I posted this problem the other day and someone answered it but when I checked my book I realized that I wrote the problem wrong. The answer is suppose to be 43/128 and I can't get it. Thanks
(1/4)^2/(1/2-3/4)+ 3/2^3
I think it is not correct yet. I can't make any way for those numbers to equal 43/128
I'm so sorry it's suppose to be 1/8
To solve the expression (1/4)^2 / (1/2 - 3/4) + 3/2^3 and obtain the answer of 43/128, you need to follow the order of operations, which is commonly known as PEMDAS (Parentheses, Exponents, Multiplication and Division, and Addition and Subtraction).
1. First, simplify any operations within parentheses. Since there are no parentheses in this expression, proceed to the next step.
2. Next, evaluate any exponents. In this case, we have (1/4)^2. To simplify, square the numerator and the denominator separately: (1^2)/(4^2) = 1/16.

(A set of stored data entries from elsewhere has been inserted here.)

-- strip never lengthens a string (used only for termination)
theorem pv_strip_len_le (s : List Char) : (PySem.Chars.strip s).length ≤ s.length := by
  simp only [PySem.Chars.strip, PySem.Chars.lstrip, PySem.Chars.rstrip, List.length_reverse]
  calc (List.dropWhile PySem.Chars.isspace (List.dropWhile PySem.Chars.isspace s).reverse).length
      ≤ (List.dropWhile PySem.Chars.isspace s).reverse.length := List.length_dropWhile_le _ _
    _ ≤ s.length := by simpa using List.length_dropWhile_le PySem.Chars.isspace s

-- the remainder record[p:] (p > 0) of a nonempty stripped record is shorter than the raw record
theorem pv_rem_lt (r : List Char) (p : Int) (hp : 0 < p) (hne : ¬ PySem.Chars.strip r = []) :
    (PySem.List.slice (PySem.Chars.strip r) (some p) none).length < r.length := by
  rw [PySem.List.slice_some_none, List.length_drop]
  have h2 := pv_strip_len_le r
  have h3 : 0 < (PySem.Chars.strip r).length := List.length_pos_of_ne_nil hne
  have h1 : 1 ≤ PySem.List.clampIdx (PySem.Chars.strip r).length p := by
    unfold PySem.List.clampIdx
    have hnlt : ¬ p < 0 := by omega
    simp only [hnlt, if_false, le_min_iff]
    omega
  omega

-- the tail s[p:].strip() handed to the next phase-1 step is shorter than a nonempty s
theorem pv_tail_lt (s : List Char) (p : Int) (hp : 0 < p) (hne : s ≠ []) :
    (PySem.Chars.strip (PySem.List.slice s (some p) none)).length < s.length := by
  have h0 := pv_strip_len_le (PySem.List.slice s (some p) none)
  rw [PySem.List.slice_some_none, List.length_drop] at *
  have h3 : 0 < s.length := List.length_pos_of_ne_nil hne
  have h1 : 1 ≤ PySem.List.clampIdx s.length p := by
    unfold PySem.List.clampIdx
    have hnlt : ¬ p < 0 := by omega
    simp only [hnlt, if_false, le_min_iff]
    omega
  omega

-- ===== PORT A =====
-- A's `for i, record in enumerate(records)` loop with `records.insert(i + 1, remaining)`:
-- the inserted remainder is exactly the element visited next, so the loop over the suffix
-- of `records` is this recursion, which pushes `remaining` in front of the untouched tail.
def pvA_loop : List (List Char) → List (List Char)
  | [] => []
  | r :: rest =>
    if hrec : PySem.Chars.strip r = [] then pvA_loop rest
    else if PySem.Chars.isIn pvEnt (PySem.List.slice (PySem.Chars.strip r) (some 10) none)
         || PySem.Chars.isIn pvRel (PySem.List.slice (PySem.Chars.strip r) (some 10) none) then
      if PySem.Chars.startswith (PySem.Chars.strip r) pvOpen then
        if hp : 0 < max (PySem.Chars.findFrom (PySem.Chars.strip r) pvEnt 10)
                        (PySem.Chars.findFrom (PySem.Chars.strip r) pvRel 10) then
          let t0 := PySem.Chars.rstrip (PySem.List.slice (PySem.Chars.strip r) none
            (some (max (PySem.Chars.findFrom (PySem.Chars.strip r) pvEnt 10)
                       (PySem.Chars.findFrom (PySem.Chars.strip r) pvRel 10))))
          let t := if PySem.Chars.endswith t0 pvQEnd then t0 else t0 ++ pvQEnd
          if PySem.Chars.strip (PySem.List.slice (PySem.Chars.strip r)
              (some (max (PySem.Chars.findFrom (PySem.Chars.strip r) pvEnt 10)
                         (PySem.Chars.findFrom (PySem.Chars.strip r) pvRel 10))) none) ≠ [] then
            t :: pvA_loop ((PySem.List.slice (PySem.Chars.strip r)
              (some (max (PySem.Chars.findFrom (PySem.Chars.strip r) pvEnt 10)
                         (PySem.Chars.findFrom (PySem.Chars.strip r) pvRel 10))) none) :: rest)
          else
            t :: pvA_loop rest
        else PySem.Chars.strip r :: pvA_loop rest
      else PySem.Chars.strip r :: pvA_loop rest
    else PySem.Chars.strip r :: pvA_loop rest
termination_by rs => (rs.map (fun s => s.length + 1)).sum
decreasing_by
  · simp only [List.map_cons, List.sum_cons]; omega
  · simp only [List.map_cons, List.sum_cons]
    have := pv_rem_lt r _ hp hrec
    omega
  · simp only [List.map_cons, List.sum_cons]; omega
  · simp only [List.map_cons, List.sum_cons]; omega
  · simp only [List.map_cons, List.sum_cons]; omega
  · simp only [List.map_cons, List.sum_cons]; omega

def split_by_multimarkers (text : String) (record_delimiter : String) (completion_delimiter : String) : List String :=
  match PySem.Str.split? text completion_delimiter with
  | none => []   -- text.split('') raises ValueError; excluded by Pre_
  | some parts =>
    let main_content := if parts.length > 1 then (PySem.List.pyGet? parts 0).getD "" else text
    match PySem.Str.split? main_content record_delimiter with
    | none => []   -- raises; excluded by Pre_
    | some records => (pvA_loop (records.map String.toList)).map (fun cs => String.ofList cs)

-- ===== PORT B =====
-- B's `_stray_pos`: index of the first stray marker in a repairable record, else -1
def pvStray (s : List Char) : Int :=
  if (PySem.Chars.isIn pvEnt (PySem.List.slice s (some 10) none)
      || PySem.Chars.isIn pvRel (PySem.List.slice s (some 10) none))
      && PySem.Chars.startswith s pvOpen then
    let p := max (PySem.Chars.findFrom s pvEnt 10) (PySem.Chars.findFrom s pvRel 10)
    if 0 < p then p else -1
  else -1

-- B's `_close`: trim the right end and ensure the segment closes with '")'
def pvClose (seg : List Char) : List Char :=
  let t := PySem.Chars.rstrip seg
  if PySem.Chars.endswith t pvQEnd then t else t ++ pvQEnd

-- B's `_segments` (phase 1): cut a stripped record at every stray marker
def pvSegments (s : List Char) : List (List Char) × List Char :=
  if h : 0 < pvStray s then
    let res := pvSegments (PySem.Chars.strip (PySem.List.slice s (some (pvStray s)) none))
    (PySem.List.slice s none (some (pvStray s)) :: res.1, res.2)
  else ([], s)
termination_by s.length
decreasing_by
  exact pv_tail_lt s (pvStray s) h (fun he => by
    rw [he, show pvStray ([] : List Char) = -1 from by decide] at h; omega)

def split_by_multimarkers_alt (text : String) (record_delimiter : String) (completion_delimiter : String) : List String :=
  match PySem.Str.split? text completion_delimiter with
  | none => []   -- raises; excluded by Pre_
  | some parts =>
    let main_content := if parts.length > 1 then (PySem.List.pyGet? parts 0).getD "" else text
    match PySem.Str.split? main_content record_delimiter with
    | none => []   -- raises; excluded by Pre_
    | some records =>
      (records.foldl (fun out r =>
        out ++
          (let s := PySem.Chars.strip r.toList
           if s = [] then []
           else (pvSegments s).1.map pvClose ++
                (if (pvSegments s).2 = [] then [] else [(pvSegments s).2]))) []).map
        (fun cs => String.ofList cs)

-- ===== PRECONDITION & SPEC =====
-- str.split raises ValueError on an empty separator, so both delimiters must be nonempty
def Pre_split_by_multimarkers (text : String) (record_delimiter : String) (completion_delimiter : String) : Prop :=
  record_delimiter ≠ "" ∧ completion_delimiter ≠ ""
instance (text : String) (record_delimiter : String) (completion_delimiter : String) : Decidable (Pre_split_by_multimarkers text record_delimiter completion_delimiter) := by unfold Pre_split_by_multimarkers; infer_instance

3. Moving on to division, divide the numerator by the denominator within the main fraction: (1/16) / (1/2 - 3/4).
4. To simplify (1/2 - 3/4), you need to find a common denominator, which is 4. Multiply the numerator and denominator of 1/2 by 2 to get 2/4. Therefore, (1/2 - 3/4) becomes (2/4 - 3/4). Subtract the numerators while keeping the common denominator: -1/4.

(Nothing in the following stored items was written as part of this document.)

-- pv_equiv track=rewrite | github.com/ambicuity/New-Grad-Jobs | scripts/generate_companies.py | generate_workday_companies
-- ===== SOURCE A (Python) =====
-- def generate_workday_companies(count=1300, start_id=1):
--     """Generate Workday company entries"""
--     companies = []
--
--     industries = [
--         "Manufacturing", "Technology", "Healthcare", "Financial", "Retail",
--         "Energy", "Telecom", "Transportation", "Aerospace", "Defense",
--         "Pharmaceutical", "Consumer", "Industrial", "Professional", "Media"
--     ]
--
--     company_types = [
--         "Corporation", "Industries", "Group", "Systems", "Solutions",
--         "Services", "Technologies", "Enterprises", "Holdings", "Partners"
--     ]
--
--     idx = start_id
--     for industry in industries:
--         for company_type in company_types:
--             for i in range(1, 10):
--                 if idx > count + start_id:
--                     break
--
--                 name = f"{industry} {company_type} {i}"
--                 slug = f"{industry.lower()}{company_type.lower()}{i}"
--                 wd_num = (idx % 10) + 1
--
--                 companies.append({
--                     "name": name,
--                     "workday_url": f"https://{slug}.wd{wd_num}.myworkdayjobs.com/{slug}"
--                 })
--                 idx += 1
--             if idx > count + start_id:
--                 break
--         if idx > count + start_id:
--             break
--
--     return companies[:count]
-- ===== SOURCE B (Python) =====
-- def generate_workday_companies(count=1300, start_id=1):
--     """Generate Workday company entries"""
--     industries = [
--         "Manufacturing", "Technology", "Healthcare", "Financial", "Retail",
--         "Energy", "Telecom", "Transportation", "Aerospace", "Defense",
--         "Pharmaceutical", "Consumer", "Industrial", "Professional", "Media"
--     ]
--
--     company_types = [
--         "Corporation", "Industries", "Group", "Systems", "Solutions",
--         "Services", "Technologies", "Enterprises", "Holdings", "Partners"
--     ]
--
--     companies = []
--     for n in range(min(count, 1350)):
--         industry = industries[n // 90]
--         company_type = company_types[(n // 9) % 10]
--         i = (n % 9) + 1
--         idx = start_id + n
--         name = f"{industry} {company_type} {i}"
--         slug = f"{industry.lower()}{company_type.lower()}{i}"
--         wd_num = (idx % 10) + 1
--         companies.append({
--             "name": name,
--             "workday_url": f"https://{slug}.wd{wd_num}.myworkdayjobs.com/{slug}"
--         })
--     return companies
-- ===== Notes on version B (the rewrite author's own statement) =====
-- stated objective: simpler
-- what changed: Replaces the three nested loops with idx-tracking and triple break logic plus a trailing trimming slice by a single loop over range(min(count,1350)) that recovers industry, company type and suffix from the flat index by div/mod arithmetic and returns the list directly.
import Mathlib
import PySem

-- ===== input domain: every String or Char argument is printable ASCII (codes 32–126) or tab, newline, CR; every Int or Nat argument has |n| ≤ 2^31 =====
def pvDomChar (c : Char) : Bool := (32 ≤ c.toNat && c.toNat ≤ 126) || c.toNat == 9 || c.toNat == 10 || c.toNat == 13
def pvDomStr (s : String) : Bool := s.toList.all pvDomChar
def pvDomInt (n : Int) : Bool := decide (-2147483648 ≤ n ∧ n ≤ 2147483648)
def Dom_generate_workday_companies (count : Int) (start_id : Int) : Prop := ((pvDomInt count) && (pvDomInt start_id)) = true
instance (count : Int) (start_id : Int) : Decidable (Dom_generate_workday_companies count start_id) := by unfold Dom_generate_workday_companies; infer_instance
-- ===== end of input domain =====

-- B replaces A's three nested loops + idx/break logic + trailing slice by one loop over
-- range(min(count,1350)) with div/mod index arithmetic (objective: simpler).

-- ===== PORT A =====
def pvIndustries : List String :=
  ["Manufacturing", "Technology", "Healthcare", "Financial", "Retail",
   "Energy", "Telecom", "Transportation", "Aerospace", "Defense",
   "Pharmaceutical", "Consumer", "Industrial", "Professional", "Media"]

def pvCompanyTypes : List String :=
  ["Corporation", "Industries", "Group", "Systems", "Solutions",
   "Services", "Technologies", "Enterprises", "Holdings", "Partners"]

-- the dict literal A appends (name / workday_url construction, shared shape)
def pvItem (industry company_type : String) (i idx : Int) : List (String × String) :=
  let name := industry ++ " " ++ company_type ++ " " ++ PySem.Int.toStr i
  let slug := PySem.Str.lower industry ++ PySem.Str.lower company_type ++ PySem.Int.toStr i
  let wd_num := PySem.Int.mod idx 10 + 1
  [("name", name),
   ("workday_url", "https://" ++ slug ++ ".wd" ++ PySem.Int.toStr wd_num ++ ".myworkdayjobs.com/" ++ slug)]

-- innermost 'for i in range(1, 10)' with its 'break'
def pvInnerA (t : Int) (industry company_type : String) :
    List Int → Int → List (List (String × String)) → Int × List (List (String × String))
  | [], idx, companies => (idx, companies)
  | i :: rest, idx, companies =>
    if idx > t then (idx, companies)
    else pvInnerA t industry company_type rest (idx + 1) (companies ++ [pvItem industry company_type i idx])

-- middle 'for company_type in company_types' with its 'break'
def pvMidA (t : Int) (industry : String) :
    List String → Int → List (List (String × String)) → Int × List (List (String × String))
  | [], idx, companies => (idx, companies)
  | company_type :: rest, idx, companies =>
    let r := pvInnerA t industry company_type (PySem.List.pyRange 1 10 1) idx companies
    if r.1 > t then r else pvMidA t industry rest r.1 r.2

-- outer 'for industry in industries' with its 'break'
def pvOuterA (t : Int) :
    List String → Int → List (List (String × String)) → Int × List (List (String × String))
  | [], idx, companies => (idx, companies)
  | industry :: rest, idx, companies =>
    let r := pvMidA t industry pvCompanyTypes idx companies
    if r.1 > t then r else pvOuterA t rest r.1 r.2

def generate_workday_companies (count : Int) (start_id : Int) : List (List (String × String)) :=
  let r := pvOuterA (count + start_id) pvIndustries start_id []
  PySem.List.slice r.2 none (some count)   -- companies[:count]

-- ===== PORT B =====
def generate_workday_companies_alt (count : Int) (start_id : Int) : List (List (String × String)) :=
  (PySem.List.pyRange 0 (min count 1350) 1).foldl (fun companies n =>
    -- both list indices are provably in range for 0 ≤ n < 1350; Python never raises here
    let industry := (PySem.List.pyGet? pvIndustries (PySem.Int.floordiv n 90)).getD ""
    let company_type := (PySem.List.pyGet? pvCompanyTypes (PySem.Int.mod (PySem.Int.floordiv n 9) 10)).getD ""
    let i := PySem.Int.mod n 9 + 1
    let idx := start_id + n
    let name := industry ++ " " ++ company_type ++ " " ++ PySem.Int.toStr i
    let slug := PySem.Str.lower industry ++ PySem.Str.lower company_type ++ PySem.Int.toStr i
    let wd_num := PySem.Int.mod idx 10 + 1
    companies ++ [[("name", name),
      ("workday_url", "https://" ++ slug ++ ".wd" ++ PySem.Int.toStr wd_num ++ ".myworkdayjobs.com/" ++ slug)]]) []

-- ===== PRECONDITION & SPEC =====
def Spec_generate_workday_companies (count : Int) (start_id : Int) (out : List (List (String × String))) : Prop := out = generate_workday_companies_alt count start_id
instance (count : Int) (start_id : Int) (out : List (List (String × String))) : Decidable (Spec_generate_workday_companies count start_id out) := by unfold Spec_generate_workday_companies; infer_instance

-- ===== CLAIM (what is proved, stated in full; the proofs are below) =====
def Claim_equal_generate_workday_companies : Prop := ∀ (count : Int) (start_id : Int), Dom_generate_workday_companies count start_id → Spec_generate_workday_companies count start_id (generate_workday_companies count start_id)

-- ===== LEMMAS AND PROOFS =====

-- the (industry, company_type, i) triple B reads off from the flat index n
def pvGTriple (n : Int) : String × String × Int :=
  ((PySem.List.pyGet? pvIndustries (PySem.Int.floordiv n 90)).getD "",
   (PySem.List.pyGet? pvCompanyTypes (PySem.Int.mod (PySem.Int.floordiv n 9) 10)).getD "",
   PySem.Int.mod n 9 + 1)

def pvItemT (tr : String × String × Int) (idx : Int) : List (String × String) :=
  pvItem tr.1 tr.2.1 tr.2.2 idx

-- flat version of A's nested loops: one pass over the triple sequence
def pvFlatA (t : Int) : List (String × String × Int) → Int → List (List (String × String)) → Int × List (List (String × String))
  | [], idx, acc => (idx, acc)
  | tr :: rest, idx, acc =>
    if idx > t then (idx, acc)
    else pvFlatA t rest (idx + 1) (acc ++ [pvItemT tr idx])

def pvTriples : List (String × String × Int) :=
  pvIndustries.flatMap fun ind => pvCompanyTypes.flatMap fun ct =>
    (PySem.List.pyRange 1 10 1).map fun i => (ind, ct, i)

def pvBuild : List (String × String × Int) → Int → List (List (String × String))
  | [], _ => []
  | tr :: rest, idx => pvItemT tr idx :: pvBuild rest (idx + 1)

lemma pvFlat_stop (t : Int) (l : List (String × String × Int)) (idx : Int) (acc : List (List (String × String))) (h : idx > t) :
    pvFlatA t l idx acc = (idx, acc) := by
  cases l <;> simp [pvFlatA, h]

lemma pvInner_eq_flat (t : Int) (ind ct : String) (is : List Int) (idx : Int) (acc : List (List (String × String))) :
    pvInnerA t ind ct is idx acc = pvFlatA t (is.map fun i => (ind, ct, i)) idx acc := by
  induction is generalizing idx acc with
  | nil => simp [pvInnerA, pvFlatA]
  | cons i rest ih => simp [pvInnerA, pvFlatA, pvItemT, pvItem, ih]

lemma pvFlat_append (t : Int) (l1 l2 : List (String × String × Int)) (idx : Int) (acc : List (List (String × String))) :
    pvFlatA t (l1 ++ l2) idx acc = pvFlatA t l2 (pvFlatA t l1 idx acc).1 (pvFlatA t l1 idx acc).2 := by
  induction l1 generalizing idx acc with
  | nil => simp [pvFlatA]
  | cons tr rest ih =>
    by_cases h : idx > t
    · simp [pvFlatA, h, pvFlat_stop t l2 idx acc h]
    · simp [pvFlatA, h, ih]

lemma pvMid_eq_flat (t : Int) (ind : String) (cts : List String) (idx : Int) (acc : List (List (String × String))) :
    pvMidA t ind cts idx acc =
      pvFlatA t (cts.flatMap fun ct => (PySem.List.pyRange 1 10 1).map fun i => (ind, ct, i)) idx acc := by
  induction cts generalizing idx acc with
  | nil => simp [pvMidA, pvFlatA]
  | cons ct rest ih =>
    rw [List.flatMap_cons, pvFlat_append]
    simp only [pvMidA, pvInner_eq_flat]
    set r := pvFlatA t ((PySem.List.pyRange 1 10 1).map fun i => (ind, ct, i)) idx acc with hr
    by_cases h : r.1 > t
    · simp [h, pvFlat_stop t _ r.1 r.2 h]
    · simp [h, ih]

lemma pvOuter_eq_flat (t : Int) (inds : List String) (idx : Int) (acc : List (List (String × String))) :
    pvOuterA t inds idx acc =
      pvFlatA t (inds.flatMap fun ind => pvCompanyTypes.flatMap fun ct => (PySem.List.pyRange 1 10 1).map fun i => (ind, ct, i)) idx acc := by
  induction inds generalizing idx acc with
  | nil => simp [pvOuterA, pvFlatA]
  | cons ind rest ih =>
    rw [List.flatMap_cons, pvFlat_append]
    simp only [pvOuterA, pvMid_eq_flat]
    set r := pvFlatA t (pvCompanyTypes.flatMap fun ct => (PySem.List.pyRange 1 10 1).map fun i => (ind, ct, i)) idx acc with hr
    by_cases h : r.1 > t
    · simp [h, pvFlat_stop t _ r.1 r.2 h]
    · simp [h, ih]

lemma pvFlat_spec (t : Int) (ts : List (String × String × Int)) (idx : Int) (acc : List (List (String × String))) :
    pvFlatA t ts idx acc =
      (idx + ↑(min ts.length (t + 1 - idx).toNat), acc ++ pvBuild (ts.take (t + 1 - idx).toNat) idx) := by
  induction ts generalizing idx acc with
  | nil => simp [pvFlatA, pvBuild]
  | cons tr rest ih =>
    by_cases h : idx > t
    · have h0 : (t + 1 - idx).toNat = 0 := by omega
      simp [pvFlatA, h, h0, pvBuild]
    · have hk : (t + 1 - idx).toNat = (t + 1 - (idx + 1)).toNat + 1 := by omega
      rw [pvFlatA, if_neg h, ih, hk]
      simp only [List.take_succ_cons, pvBuild, List.length_cons, Nat.succ_min_succ, Prod.mk.injEq]
      constructor
      · push_cast; ring_nf
      · simp

lemma pvBuild_take (ts : List (String × String × Int)) (m : Nat) (idx : Int) :
    pvBuild (ts.take m) idx = (pvBuild ts idx).take m := by
  induction ts generalizing m idx with
  | nil => simp [pvBuild]
  | cons tr rest ih =>
    cases m with
    | zero => simp [pvBuild]
    | succ m' => simp [pvBuild, ih]

lemma pvBuild_getElem? (ts : List (String × String × Int)) (idx : Int) (n : Nat) :
    (pvBuild ts idx)[n]? = ts[n]?.map fun tr => pvItemT tr (idx + ↑n) := by
  induction ts generalizing idx n with
  | nil => simp [pvBuild]
  | cons tr rest ih =>
    cases n with
    | zero => simp [pvBuild]
    | succ n' =>
      simp only [pvBuild, List.getElem?_cons_succ, ih]
      congr 2
      push_cast; ring_nf

set_option maxRecDepth 40000 in
lemma pvTriples_eq : pvTriples = (List.range 1350).map fun (n : Nat) => pvGTriple (Int.ofNat n) := by decide

lemma pvBuild_length (ts : List (String × String × Int)) (idx : Int) : (pvBuild ts idx).length = ts.length := by
  induction ts generalizing idx with
  | nil => rfl
  | cons tr rest ih => simp [pvBuild, ih]

theorem pv_main (count start_id : Int) :
    generate_workday_companies count start_id = generate_workday_companies_alt count start_id := by
  -- B as a map over List.range
  have hB : generate_workday_companies_alt count start_id =
      (List.range (min count 1350 - 0).toNat).map fun (k : Nat) => pvItemT (pvGTriple (Int.ofNat k)) (start_id + Int.ofNat k) := by
    rw [generate_workday_companies_alt, PySem.List.pyRange_one,
        PySem.List.foldl_append_singleton_eq_map, List.map_map]
    simp only [Function.comp_def, zero_add, List.nil_append]
    rfl
  by_cases hc : count < 0
  -- count < 0: A appends nothing (idx > t at once) and slices []; B's range is empty
  · have ht : start_id > count + start_id := by omega
    have hA : pvOuterA (count + start_id) pvIndustries start_id [] = (start_id, []) := by
      rw [pvOuter_eq_flat, pvFlat_stop _ _ _ _ ht]
    have hm : (min count 1350 - 0).toNat = 0 := by omega
    rw [generate_workday_companies, hB, hm]
    simp [hA, PySem.List.slice]
  -- 0 ≤ count: A = take count of the full build; B = map over range (min count 1350)
  · rw [Int.not_lt] at hc
    have hA : generate_workday_companies count start_id =
        ((pvBuild pvTriples start_id).take (count + 1).toNat).take count.toNat := by
      rw [generate_workday_companies]
      rw [pvOuter_eq_flat, pvFlat_spec]
      have ht : (count + start_id + 1 - start_id).toNat = (count + 1).toNat := by omega
      rw [ht]
      simp only [List.nil_append]
      rw [PySem.List.slice_to _ hc, pvBuild_take]
      rfl
    rw [hA, hB, List.take_take]
    have hmin : min count.toNat (count + 1).toNat = count.toNat := by omega
    rw [hmin]
    apply List.ext_getElem?
    intro n
    have hlen : (pvBuild pvTriples start_id).length = 1350 := by
      rw [pvBuild_length, pvTriples_eq]; simp only [List.length_map, List.length_range]
    by_cases hn : n < (min count 1350 - 0).toNat
    · have hn1 : n < 1350 := by omega
      have hnc : n < count.toNat := by omega
      rw [List.getElem?_take_of_lt hnc, pvBuild_getElem?, pvTriples_eq]
      simp only [List.getElem?_map]
      rw [List.getElem?_range hn1, List.getElem?_range hn]
      simp only [Option.map_some]
      rfl
    · have h1 : ((pvBuild pvTriples start_id).take count.toNat)[n]? = none := by
        rw [List.getElem?_eq_none_iff]
        simp only [List.length_take, hlen]
        omega
      rw [h1]
      rw [Eq.comm, List.getElem?_eq_none_iff]
      simp only [List.length_map, List.length_range]
      omega

-- ===== VERDICT (by name: the statement is the Claim_ definition above) =====
theorem generate_workday_companies_spec : Claim_equal_generate_workday_companies := by
  intro count start_id _
  unfold Spec_generate_workday_companies
  exact pv_main count start_id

5. Substitute this result back into the fraction and evaluate 1/16 / -1/4: Multiply the first fraction by the reciprocal of the second fraction, which means flipping the second fraction and multiplying: (1/16) * (-4/1) = -4/16 = -1/4.
6. Moving on to addition, add -1/4 to 3/2^3.
7. The value of 2^3 is 8. Therefore, the fraction becomes 3/8.
8. Finally, substitute the simplified fraction back into the previous step: -1/4 + 3/8.
9. To add these fractions, you need to find a common denominator, which is 8. Multiply the numerator and denominator of -1/4 by 2 to get -2/8.
10. The expression now becomes -2/8 + 3/8 = 1/8.
Hence, the correct answer to the expression (1/4)^2 / (1/2 - 3/4) + 3/2^3 is 1/8, not 43/128. It seems that there might be an error in the original problem or its solution.